Sorry to rain on your parade, but most people (your government and the mainstream media) would like you to believe Fukushima “went away,” however, nothing could be further from the truth. But since, without equipment, radiation cannot be detected, it’s easy to shout that now familiar, one-phrase-covers-all “conspiracy theory!”
— Rand Hogen, WindanSea


• Planning association needs to review its bylaws rules
I would like to comment on the article in the March 28 issue regarding the La Jolla Community Planning Association (LJCPA) approval of their proposed bylaw amendments.  According to the article, LJCPA Vice-chair Joe LaCava told the La Jolla Light “last year the city merely requested refinements for clarity and consistency and the city had no objections to the core principals of proposed bylaw amendments”.

Contrary to Mr. LaCava’s opinion, the city did not “approve the core principals” of the proposed bylaw amendments. Their rejection is precisely why at their last meeting, the LJCPA voted on revised proposed bylaw amendments. I offer the following for clarity and consistency, the current bylaws that have been approved by the City of San Diego are the March 2009 bylaws, and they should use them to guide their actions.

Mr. LaCava also stated he disagreed with my assertion; that if the LJCPA President appeals a project, a projects environmental documents or a projects environmental determination, without a publicly noticed meeting and public vote the action taken violates the Brown Act, and City Council policy 600-24 and the LJCPA city approved bylaws. Once again I offer the following sections of the Brown Act and City Council Policy 600-24 and the LJCPA bylaws for clarity and consistency to Mr. LaCava;

Brown Act: Section 54952.6. As used in this chapter, “action taken” means a collective decision made by a majority of the members of a legislative body, a collective commitment or promise by a majority of the members of a legislative body to make a positive or a negative decision, or an actual vote by a majority of the members of a legislative body when sitting as a body or entity, upon a motion, proposal, resolution, order or ordinance.

City Council Policy 600-24 Article 1 Section 4 The official positions and opinions of the LJCPA shall not be established or determined by any organization other than the corporation or by any elected Trustee of the LJCPA, other than one authorized to do so by the corporation as a result of a vote taken at a noticed LJCPA meeting.

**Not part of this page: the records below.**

-- pv_equiv track=rewrite | github.com/rycolab/swor | string_kernel_utils.py | get_all_subsequences_of_length_n_from_string
-- ===== SOURCE A (Python) =====
-- import itertools
--
-- def get_all_subsequences_of_length_n_from_string(string, n):
--     # first, split string into characters
--     string = list(string)
--     # get all combinations of indices of length n
--     combinations = list(itertools.combinations(range(len(string)), n))
--     # build the n-grams and add them to the ngram_set
--     # also, keep a ngram_dict that maps n-gram to a list of tuples of indices where it occurs
--     ngram_set = set()
--     ngram_dict = {}
--     for combi in combinations:
--         ngram = ""
--         for i in range(n):
--             ngram = ngram + string[combi[i]]
--         ngram_set.add(ngram)
--         if ngram in ngram_dict:
--             # add indices of this ngram to the list of indices of this ngram
--             # i+1 for 1-indexing (to be consistent with the Lodhi et al. paper)
--             ngram_dict[ngram].append([i+1 for i in list(combi)])
--         else:
--             # create list of indices for this ngram and add the current indices
--             # i+1 for 1-indexing (to be consistent with the Lodhi et al. paper)
--             ngram_dict[ngram] = [[i+1 for i in list(combi)]]
--     return ngram_set, ngram_dict
-- ===== SOURCE B (Python) =====
-- def get_all_subsequences_of_length_n_from_string(string, n):
--     # DFS over (1-based index, char) pairs: at each position either take the
--     # character (extending the n-gram) or skip it; take-first gives the same
--     # lexicographic order as itertools.combinations.
--     pairs = list(enumerate(string, 1))
--     ngram_set = set()
--     ngram_dict = {}
--
--     def dfs(pos, need, ngram, chosen):
--         if need == 0:
--             ngram_set.add(ngram)
--             if ngram in ngram_dict:
--                 ngram_dict[ngram].append(chosen)
--             else:
--                 ngram_dict[ngram] = [chosen]
--         elif pos < len(pairs):
--             idx, ch = pairs[pos]
--             dfs(pos + 1, need - 1, ngram + ch, chosen + [idx])
--             dfs(pos + 1, need, ngram, chosen)
--
--     dfs(0, n, "", [])
--     return ngram_set, ngram_dict
-- ===== Notes on version B (the rewrite author's own statement) =====
-- stated objective: alternative
-- what changed: B replaces the materialised itertools.combinations list and the per-combination index loop with a recursive take/skip DFS over (1-based index, char) pairs that builds each n-gram string and index list incrementally on the way down; take-first recursion yields the same lexicographic order.
-- crash fix: On n < 0 A raises ValueError ('r must be non-negative', from itertools.combinations) while B's DFS naturally finds nothing and returns (set(), {}). — e.g. on get_all_subsequences_of_length_n_from_string("ab", -1): A raises ValueError, B returns ([], [])
import Mathlib
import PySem

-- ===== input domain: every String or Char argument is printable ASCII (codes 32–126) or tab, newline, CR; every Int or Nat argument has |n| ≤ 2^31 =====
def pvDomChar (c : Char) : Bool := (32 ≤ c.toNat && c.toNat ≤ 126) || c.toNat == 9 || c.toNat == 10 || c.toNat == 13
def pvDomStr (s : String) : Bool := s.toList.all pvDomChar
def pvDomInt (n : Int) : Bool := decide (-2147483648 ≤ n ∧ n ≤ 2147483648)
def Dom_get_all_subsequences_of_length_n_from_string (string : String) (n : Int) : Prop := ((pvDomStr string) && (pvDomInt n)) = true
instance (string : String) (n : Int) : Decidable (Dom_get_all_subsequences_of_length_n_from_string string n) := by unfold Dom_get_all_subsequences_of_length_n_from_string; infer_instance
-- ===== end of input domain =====

-- B replaces the itertools.combinations materialisation + index loop with a take/skip DFS
-- over (1-based index, char) pairs that builds each n-gram and index list on the way down
-- (objective: alternative decomposition, same asymptotic cost).

-- ===== PORT A =====
def get_all_subsequences_of_length_n_from_string (string : String) (n : Int) : List String × (List (String × List (List Int))) :=
  let chars := string.toList
  if n < 0 then ([], [])   -- itertools.combinations raises ValueError here; excluded by Pre_
  else
    let combis := PySem.List.combinations (PySem.List.pyRange 0 chars.length 1) n.toNat
    let res := combis.foldl
      (fun (st : PySem.Set String × PySem.Dict String (List (List Int))) combi =>
        let ngram := (PySem.List.pyRange 0 n 1).foldl
          (fun g i => g.push (PySem.List.pyGetD chars (PySem.List.pyGetD combi i 0) ' ')) ""
        let s := PySem.Set.add st.1 ngram
        let d := if st.2.contains ngram then st.2.modify ngram [] (fun l => l ++ [combi.map (· + 1)])
                 else st.2.insert ngram [combi.map (· + 1)]
        (s, d))
      (PySem.Set.empty, PySem.Dict.empty)
    (res.1, res.2.items)

-- ===== PORT B =====
def pvDfs (pairs : List (Int × Char)) (need : Int) (ngram : String) (chosen : List Int)
    (st : PySem.Set String × PySem.Dict String (List (List Int))) :
    PySem.Set String × PySem.Dict String (List (List Int)) :=
  if need = 0 then
    (PySem.Set.add st.1 ngram,
     if st.2.contains ngram then st.2.modify ngram [] (fun l => l ++ [chosen])
     else st.2.insert ngram [chosen])
  else
    match pairs with
    | [] => st
    | (idx, ch) :: rest =>
        pvDfs rest need ngram chosen (pvDfs rest (need - 1) (ngram.push ch) (chosen ++ [idx]) st)

def get_all_subsequences_of_length_n_from_string_alt (string : String) (n : Int) : List String × (List (String × List (List Int))) :=
  let pairs := PySem.List.enumerate string.toList 1
  let res := pvDfs pairs n "" [] (PySem.Set.empty, PySem.Dict.empty)
  (res.1, res.2.items)

-- ===== PRECONDITION & SPEC =====
-- Pre_ excludes n < 0, where Python A raises ValueError (from itertools.combinations).
def Pre_get_all_subsequences_of_length_n_from_string (string : String) (n : Int) : Prop := 0 ≤ n
instance (string : String) (n : Int) : Decidable (Pre_get_all_subsequences_of_length_n_from_string string n) := by unfold Pre_get_all_subsequences_of_length_n_from_string; infer_instance
def pvWitness_get_all_subsequences_of_length_n_from_string : String × Int := ("ab", 1)

-- On n < 0 A raises ValueError ("r must be non-negative") while B naturally returns the empty set and dict.
def Raises_get_all_subsequences_of_length_n_from_string (string : String) (n : Int) : Prop := n < 0
instance (string : String) (n : Int) : Decidable (Raises_get_all_subsequences_of_length_n_from_string string n) := by unfold Raises_get_all_subsequences_of_length_n_from_string; infer_instance
def pvRaiseWitness_get_all_subsequences_of_length_n_from_string : String × Int := ("ab", -1)
def pvRaiseWitnessOut_get_all_subsequences_of_length_n_from_string : List String × (List (String × List (List Int))) := ([], [])

def Spec_get_all_subsequences_of_length_n_from_string (string : String) (n : Int) (out : List String × (List (String × List (List Int)))) : Prop := out = get_all_subsequences_of_length_n_from_string_alt string n
instance (string : String) (n : Int) (out : List String × (List (String × List (List Int)))) : Decidable (Spec_get_all_subsequences_of_length_n_from_string string n out) := by unfold Spec_get_all_subsequences_of_length_n_from_string; infer_instance

-- ===== CLAIM (what is proved, stated in full; the proofs are below) =====
def Claim_equal_get_all_subsequences_of_length_n_from_string : Prop := ∀ (string : String) (n : Int), Dom_get_all_subsequences_of_length_n_from_string string n → Pre_get_all_subsequences_of_length_n_from_string string n → Spec_get_all_subsequences_of_length_n_from_string string n (get_all_subsequences_of_length_n_from_string string n)
def Claim_raises_get_all_subsequences_of_length_n_from_string : Prop := (∀ (string : String) (n : Int), Dom_get_all_subsequences_of_length_n_from_string string n → Raises_get_all_subsequences_of_length_n_from_string string n → ¬ Pre_get_all_subsequences_of_length_n_from_string string n) ∧ (Dom_get_all_subsequences_of_length_n_from_string (pvRaiseWitness_get_all_subsequences_of_length_n_from_string.1) (pvRaiseWitness_get_all_subsequences_of_length_n_from_string.2) ∧ Raises_get_all_subsequences_of_length_n_from_string (pvRaiseWitness_get_all_subsequences_of_length_n_from_string.1) (pvRaiseWitness_get_all_subsequences_of_length_n_from_string.2) ∧ get_all_subsequences_of_length_n_from_string_alt (pvRaiseWitness_get_all_subsequences_of_length_n_from_string.1) (pvRaiseWitness_get_all_subsequences_of_length_n_from_string.2) = pvRaiseWitnessOut_get_all_subsequences_of_length_n_from_string)


-- ===== LEMMAS AND PROOFS =====

-- proof-side helpers: the recording step and the fold form of the DFS
def pvRecord (ngram : String) (chosen : List Int)
    (st : PySem.Set String × PySem.Dict String (List (List Int))) :
    PySem.Set String × PySem.Dict String (List (List Int)) :=
  (PySem.Set.add st.1 ngram,
   if st.2.contains ngram then st.2.modify ngram [] (fun l => l ++ [chosen])
   else st.2.insert ngram [chosen])

def pvStep (g : String) (chosen : List Int)
    (st : PySem.Set String × PySem.Dict String (List (List Int))) (pick : List (Int × Char)) :
    PySem.Set String × PySem.Dict String (List (List Int)) :=
  pvRecord (pick.foldl (fun g p => g.push p.2) g) (chosen ++ pick.map (·.1)) st

theorem pv_enum_shift (xs : List Char) (s : Int) :
    PySem.List.enumerate xs (s + 1) = (PySem.List.enumerate xs s).map (fun p => (p.1 + 1, p.2)) := by
  induction xs generalizing s with
  | nil => simp [PySem.List.enumerate_nil]
  | cons x xs ih => simp [PySem.List.enumerate_cons, ih (s + 1)]

theorem pv_step_cons (g : String) (chosen : List Int) (idx : Int) (ch : Char)
    (st : PySem.Set String × PySem.Dict String (List (List Int))) (pick : List (Int × Char)) :
    pvStep g chosen st ((idx, ch) :: pick) = pvStep (g.push ch) (chosen ++ [idx]) st pick := by
  simp only [pvStep, List.foldl_cons, List.map_cons, List.append_assoc, List.singleton_append]

theorem pv_dfs_eq (pairs : List (Int × Char)) : ∀ (need : Int), 0 ≤ need →
    ∀ (g : String) (chosen : List Int) (st : PySem.Set String × PySem.Dict String (List (List Int))),
    pvDfs pairs need g chosen st =
      (PySem.List.combinations pairs need.toNat).foldl (pvStep g chosen) st := by
  induction pairs with
  | nil =>
    intro need hn g chosen st
    by_cases h0 : need = 0
    · subst h0
      simp [pvDfs, PySem.List.combinations_zero, pvStep, pvRecord]
    · obtain ⟨k, hk⟩ : ∃ k : Nat, need.toNat = k + 1 := ⟨need.toNat - 1, by omega⟩
      rw [hk]
      simp [pvDfs, h0, PySem.List.combinations_nil_succ]
  | cons p rest ih =>
    intro need hn g chosen st
    by_cases h0 : need = 0
    · subst h0
      simp [pvDfs, PySem.List.combinations_zero, pvStep, pvRecord]
    · obtain ⟨idx, ch⟩ := p
      have hk : need.toNat = (need - 1).toNat + 1 := by omega
      rw [pvDfs, if_neg h0, ih (need - 1) (by omega), ih need hn, hk,
          PySem.List.combinations_cons_succ, List.foldl_append, List.foldl_map]
      rw [← hk]
      congr 1
      apply PySem.List.foldl_congr_mem
      intro acc pick _
      exact (pv_step_cons g chosen idx ch acc pick).symm

theorem get_all_subsequences_of_length_n_from_string_spec : Claim_equal_get_all_subsequences_of_length_n_from_string := by
  intro s n hdom hpre
  have hpre' : 0 ≤ n := hpre
  unfold Spec_get_all_subsequences_of_length_n_from_string
    get_all_subsequences_of_length_n_from_string get_all_subsequences_of_length_n_from_string_alt
  have hn : ¬ n < 0 := not_lt.mpr hpre'
  simp only [if_neg hn]
  set chars := s.toList with hchars
  have henum : PySem.List.enumerate chars 1 =
      (PySem.List.pyRange 0 chars.length 1).map (fun j => (j + 1, PySem.List.pyGetD chars j ' ')) := by
    have h := pv_enum_shift chars 0
    norm_num at h
    rw [h, PySem.List.enumerate_eq_map_pyRange chars ' ', List.map_map]
    rfl
  rw [pv_dfs_eq _ n hpre', henum, PySem.List.combinations_map, List.foldl_map]
  have hfold : ∀ (st : PySem.Set String × PySem.Dict String (List (List Int)))
      (combi : List Int), combi ∈ PySem.List.combinations (PySem.List.pyRange 0 chars.length 1) n.toNat →
      (fun (st : PySem.Set String × PySem.Dict String (List (List Int))) combi =>
        let ngram := (PySem.List.pyRange 0 n 1).foldl
          (fun g i => g.push (PySem.List.pyGetD chars (PySem.List.pyGetD combi i 0) ' ')) ""
        let s := PySem.Set.add st.1 ngram
        let d := if st.2.contains ngram then st.2.modify ngram [] (fun l => l ++ [combi.map (· + 1)])
                 else st.2.insert ngram [combi.map (· + 1)]
        (s, d)) st combi
      = pvStep "" [] st (combi.map (fun j => (j + 1, PySem.List.pyGetD chars j ' '))) := by
    intro st combi hmem
    have hlen : combi.length = n.toNat := PySem.List.length_of_mem_combinations hmem
    have hcast : ((combi.length : Int)) = n := by
      rw [hlen]; exact Int.toNat_of_nonneg hpre'
    simp only [pvStep, pvRecord, List.foldl_map, List.map_map, List.nil_append]
    rw [← hcast, PySem.List.foldl_pyRange_zero_pyGetD' combi 0
      (fun g j => g.push (PySem.List.pyGetD chars j ' ')) ""]
    rfl
  exact congrArg (fun r : PySem.Set String × PySem.Dict String (List (List Int)) => (r.1, r.2.items))
    (PySem.List.foldl_congr_mem _ _ _ _ hfold)

@[simp] theorem get_all_subsequences_of_length_n_from_string_raises : Claim_raises_get_all_subsequences_of_length_n_from_string := by
  unfold Claim_raises_get_all_subsequences_of_length_n_from_string
  refine ⟨?_, by decide⟩
  intro s n _ hr hp
  exact absurd hp (by unfold Pre_get_all_subsequences_of_length_n_from_string Raises_get_all_subsequences_of_length_n_from_string at *; omega)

LJCPA March 2009 Bylaws: Article I Section 3 Authority to Represent the LJCPA: The official positions and opinions of the LJCPA shall not be established or determined by any organization other than the corporation or by any elected Trustee of the LJCPA, other than one authorized to do so by the corporation as a result of a vote taken at a noticed LJCPA meeting.

Is it not the City Attorney who indemnifies and represents our community group? If so, than why are LJCPA Trustees requesting advice from private attorneys regarding the appealing of projects, project’s environmental documents or a project’s environmental determination in La Jolla, as quoted, in the article, by Trustee Mike Costello? Who pays for the advise of these private attorneys? Furthermore why does our community group seemingly always contact the same litigation attorney for advice? Is it just a coincidence she represents La Jolla groups such as; Save La Jolla, La Jolla Shores Tomorrow, No Three Stories, etc.? Is it also just a stroke of luck, she ostensibly files lawsuits when appeals filed by the LJCPA are denied by the city’s decision makers?
— Bob Whitney, La Jolla


• Seal rope serves pups well
On the front page of the La JollaLight on March 21, an article about seals stated that seal pups could enter the water immediately after birth. About a decade ago, a group of us who were acting as docents for a wildlife group, were given the facts regarding seals. We learned newborn pups could not enter the water until the second day. This conflicts with what your front page stated. If the pup is flushed (chased by humans) before it is ready, it will not survive.  The protecting rope around the rookery becomes important in light of that information.
Patricia Weber, La Jolla


• Glad to see children’s pool is closed at dusk
To those who say we should not close the Children‘s Pool at dusk, my response is why shouldn’t we in order to offer the seals some protection? Families typically do not arrive at the beach at dusk and stay through the night, and for those who may be inclined to do so, there are many other beaches to frequent all along the La Jolla coast.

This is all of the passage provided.